**Directions for this task**
An exact copy is needed of each line from the one including "let k := PySem.Int.floordiv d 2" through the last line of the entries, both ends counted, with nothing added.

↓↓↓

-- pv_equiv track=rewrite | github.com/T-Srikanth/DSML | A24.py | task_scheduling
-- ===== SOURCE A (Python) =====
-- from collections import deque
-- from collections import deque
--
-- def task_scheduling(A,B):
--   cycles = 0
--   qu = deque(A)
--   for task in B:
--     process = qu.popleft()
--     while process != task: #to count cycles when the process is moved to back of the queue
--       cycles += 1
--       qu.append(process)
--       process = qu.popleft()
--     cycles += 1  #to count the cycle when the task is performed
--   return cycles
-- ===== SOURCE B (Python) =====
-- def task_scheduling(A, B):
--     qu = list(A)
--     cycles = 0
--     for task in B:
--         i = qu.index(task)
--         cycles += i + 1
--         qu = qu[i+1:] + qu[:i]
--     return cycles
-- ===== Notes on version B (the rewrite author's own statement) =====
-- stated objective: alternative
-- what changed: Replaces the element-by-element rotate-and-requeue inner while loop with a direct first-index lookup plus one slice-based rotation per task (cycles += index+1; qu = qu[i+1:]+qu[:i]).
import Mathlib
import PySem

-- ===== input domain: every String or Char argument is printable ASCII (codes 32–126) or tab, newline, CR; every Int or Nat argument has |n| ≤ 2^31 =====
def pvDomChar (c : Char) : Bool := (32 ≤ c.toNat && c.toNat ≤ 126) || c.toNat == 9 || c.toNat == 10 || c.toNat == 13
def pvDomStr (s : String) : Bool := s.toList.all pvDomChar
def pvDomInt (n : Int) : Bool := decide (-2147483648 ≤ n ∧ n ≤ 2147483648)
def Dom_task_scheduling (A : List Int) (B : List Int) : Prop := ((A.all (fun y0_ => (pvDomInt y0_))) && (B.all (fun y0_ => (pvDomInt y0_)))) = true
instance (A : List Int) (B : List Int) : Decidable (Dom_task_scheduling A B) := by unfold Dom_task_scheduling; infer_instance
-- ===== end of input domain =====

-- B replaces A's element-by-element rotate-and-requeue inner loop with one first-index lookup
-- plus a slice-based rotation per task (same return value, different traversal).

-- ===== PORT A =====
-- inner while loop of A: pop the front; if it is not the task, requeue it at the back and
-- continue, counting a cycle each pop. Fuel bounds the pops; it runs out only when the
-- Python loop would raise IndexError or diverge (excluded by Pre_), returning junk there.
def pvAInner : Nat → Int → List Int → Int → (List Int × Int)
  | 0, _, qu, c => (qu, c)
  | fuel + 1, task, qu, c =>
    match qu with
    | [] => ([], c)
    | p :: rest => if p ≠ task then pvAInner fuel task (rest ++ [p]) (c + 1) else (rest, c + 1)

def task_scheduling (A : List Int) (B : List Int) : Int :=
  (B.foldl (fun (st : List Int × Int) task => pvAInner st.1.length task st.1 st.2) (A, 0)).2

-- ===== PORT B =====
def pvBStep (st : List Int × Int) (task : Int) : List Int × Int :=
  match PySem.List.index? st.1 task with
  | some i => (st.1.drop (i + 1) ++ st.1.take i, st.2 + (i : Int) + 1)
  | none => st  -- Python's list.index raises ValueError here (excluded by Pre_)

def task_scheduling_alt (A : List Int) (B : List Int) : Int :=
  (B.foldl pvBStep (A, 0)).2

-- ===== PRECONDITION & SPEC =====
-- Pre_ excludes exactly the inputs on which A fails to return: if the multiset of B is not
-- contained in the multiset of A, A eventually pops from an empty deque (IndexError) or
-- spins forever rotating a queue that lacks the task.
def Pre_task_scheduling (A : List Int) (B : List Int) : Prop :=
  ∀ x ∈ B, B.count x ≤ A.count x
instance (A : List Int) (B : List Int) : Decidable (Pre_task_scheduling A B) := by
  unfold Pre_task_scheduling; infer_instance
def pvWitness_task_scheduling : List Int × List Int := ([3, 1, 2, 1], [2, 1, 1])

def Spec_task_scheduling (A : List Int) (B : List Int) (out : Int) : Prop := out = task_scheduling_alt A B
instance (A : List Int) (B : List Int) (out : Int) : Decidable (Spec_task_scheduling A B out) := by unfold Spec_task_scheduling; infer_instance

-- ===== CLAIM (what is proved, stated in full; the proofs are below) =====
def Claim_equal_task_scheduling : Prop := ∀ (A : List Int) (B : List Int), Dom_task_scheduling A B → Pre_task_scheduling A B → Spec_task_scheduling A B (task_scheduling A B)

-- ===== LEMMAS AND PROOFS =====

-- A's inner rotation loop, given enough fuel, lands exactly on B's index+slice formula.
theorem pvAInner_eq_index (fuel : Nat) :
    ∀ (qu : List Int) (task : Int) (c : Int) (i : Nat),
      PySem.List.index? qu task = some i → i < fuel →
      pvAInner fuel task qu c = (qu.drop (i + 1) ++ qu.take i, c + (i : Int) + 1) := by
  induction fuel with
  | zero => intro qu task c i _ h; omega
  | succ fuel ih =>
    intro qu task c i hidx hlt
    match qu with
    | [] => simp [PySem.List.index?] at hidx
    | p :: rest =>
      by_cases hp : p = task
      · subst hp
        rw [PySem.List.index?_cons_self] at hidx
        obtain rfl : i = 0 := by injection hidx with h; omega
        simp [pvAInner]
      · rw [PySem.List.index?_cons_of_ne rest hp] at hidx
        rw [Option.map_eq_some_iff] at hidx
        obtain ⟨j, hj, hji⟩ := hidx
        subst hji
        have hmem : task ∈ rest := (PySem.List.index?_isSome_iff rest task).mp (by rw [hj]; rfl)
        have hlen : j < rest.length := by
          obtain ⟨hk, _, _⟩ := PySem.List.getElem_of_index?_eq_some hj
          exact hk
        have hidx' : PySem.List.index? (rest ++ [p]) task = some j := by
          rw [PySem.List.index?_append_of_mem _ hmem]; exact hj
        have hrec := ih (rest ++ [p]) task (c + 1) j hidx' (by omega)
        simp only [pvAInner, if_pos hp, hrec, Prod.mk.injEq]
        constructor
        · rw [List.drop_append, List.take_append]
          have h1 : j + 1 - rest.length = 0 := by omega
          have h2 : j - rest.length = 0 := by omega
          simp [h1, h2, List.append_assoc]
        · push_cast; ring

-- one step: A's inner loop with fuel = queue length equals B's step, when the task is present.
theorem pvStep_eq (qu : List Int) (task : Int) (c : Int) (hmem : task ∈ qu) :
    pvAInner qu.length task qu c = pvBStep (qu, c) task := by
  have hsome : (PySem.List.index? qu task).isSome := by
    rw [PySem.List.index?_isSome_iff]; exact hmem
  obtain ⟨i, hi⟩ := Option.isSome_iff_exists.mp hsome
  obtain ⟨hlen, _, _⟩ := PySem.List.getElem_of_index?_eq_some hi
  rw [pvAInner_eq_index qu.length qu task c i hi hlen]
  simp only [pvBStep]
  rw [PySem.List.index?_eq_idxOf?] at hi
  simp [hi]

-- B's step removes exactly one copy of the task from the queue (as a multiset).
theorem pvBStep_count (qu : List Int) (task : Int) (c : Int) (hmem : task ∈ qu) (x : Int) :
    (pvBStep (qu, c) task).1.count x + (if task = x then 1 else 0) = qu.count x := by
  have hsome : (PySem.List.index? qu task).isSome := by
    rw [PySem.List.index?_isSome_iff]; exact hmem
  obtain ⟨i, hi⟩ := Option.isSome_iff_exists.mp hsome
  obtain ⟨hlen, hget, _⟩ := PySem.List.getElem_of_index?_eq_some hi
  simp only [pvBStep, hi]
  have hdecomp : qu = qu.take i ++ qu[i] :: qu.drop (i + 1) := by
    conv_lhs => rw [← List.take_append_drop i qu]
    congr 1
    exact List.drop_eq_getElem_cons hlen
  conv_rhs => rw [hdecomp]
  rw [List.count_append, List.count_append, hget, List.count_cons]
  by_cases h : task = x <;> simp [h] <;> omega

-- main fold invariant: while every remaining task is still available in the queue,
-- the two folds produce identical states.
theorem pvFold_eq (B : List Int) :
    ∀ (qu : List Int) (c : Int),
      (∀ x ∈ B, B.count x ≤ qu.count x) →
      B.foldl (fun (st : List Int × Int) task => pvAInner st.1.length task st.1 st.2) (qu, c)
        = B.foldl pvBStep (qu, c) := by
  induction B with
  | nil => intro qu c _; rfl
  | cons t B ih =>
    intro qu c hcnt
    have hmem : t ∈ qu := by
      have := hcnt t (by simp)
      have : 0 < qu.count t := by
        have h1 : 0 < (t :: B).count t := by simp
        omega
      exact List.count_pos_iff.mp this
    simp only [List.foldl_cons]
    rw [pvStep_eq qu t c hmem]
    rcases hst : pvBStep (qu, c) t with ⟨qu', c'⟩
    apply ih
    intro x hx
    have hc := pvBStep_count qu t c hmem x
    rw [hst] at hc
    have hB := hcnt x (by simp [hx])
    rw [List.count_cons] at hB
    by_cases h : t = x
    · subst h; simp at hB hc ⊢; omega
    · simp [h] at hc
      have : (if x == t then 1 else 0) = 0 := by simp [Ne.symm h]
      omega

-- ===== VERDICT (by name: the statement is the Claim_ definition above) =====
theorem task_scheduling_spec : Claim_equal_task_scheduling := by
  intro A B _ hpre
  unfold Spec_task_scheduling task_scheduling task_scheduling_alt
  rw [pvFold_eq B A 0 hpre]
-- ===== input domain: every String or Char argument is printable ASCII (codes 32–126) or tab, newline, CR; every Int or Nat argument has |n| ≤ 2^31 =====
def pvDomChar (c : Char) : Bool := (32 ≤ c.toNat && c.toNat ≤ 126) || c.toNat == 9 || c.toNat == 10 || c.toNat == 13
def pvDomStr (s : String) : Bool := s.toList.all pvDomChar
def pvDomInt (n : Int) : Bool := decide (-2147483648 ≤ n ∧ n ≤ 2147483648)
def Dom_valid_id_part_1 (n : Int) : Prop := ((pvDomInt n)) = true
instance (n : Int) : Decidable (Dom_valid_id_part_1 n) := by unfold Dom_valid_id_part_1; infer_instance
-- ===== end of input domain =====

-- B replaces A's str(n) conversion and per-character half-comparison loop by pure
-- integer arithmetic (digit count by repeated division, then n // 10**k vs n % 10**k);
-- objective: alternative (not measured faster).

-- ===== PORT A =====
def valid_id_part_1 (n : Int) : Bool :=
  let txt := PySem.Int.toChars n
  let l : Int := PySem.List.len txt
  if PySem.Int.mod l 2 ≠ 0 then true
  else
    (PySem.List.pyRange 0 (PySem.Int.floordiv l 2) 1).any
      (fun i => PySem.List.pyGetD txt i ' ' != PySem.List.pyGetD txt (PySem.Int.floordiv l 2 + i) ' ')

-- ===== PORT B =====
-- the 'while t >= 10: t //= 10; d += 1' loop of Source B
def pvCountDigits (t : Int) (d : Int) : Int :=
  if 10 ≤ t then pvCountDigits (PySem.Int.floordiv t 10) (d + 1) else d
termination_by t.toNat
decreasing_by
  rw [PySem.Int.floordiv_eq_ediv_of_pos (by norm_num)]
  omega

def valid_id_part_1_alt (n : Int) : Bool :=
  if n < 0 then true
  else
    let d := pvCountDigits n 1
    if PySem.Int.mod d 2 ≠ 0 then true
    else
      let k := PySem.Int.floordiv d 2
      -- 10 ** k with k ≥ 1 : Int; exponent taken as a Nat
      decide (PySem.Int.floordiv n (10 ^ k.toNat) ≠ PySem.Int.mod n (10 ^ k.toNat))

↑↑↑

**Exercise answer**
      let k := PySem.Int.floordiv d 2
      -- 10 ** k with k ≥ 1 : Int; exponent taken as a Nat
      decide (PySem.Int.floordiv n (10 ^ k.toNat) ≠ PySem.Int.mod n (10 ^ k.toNat))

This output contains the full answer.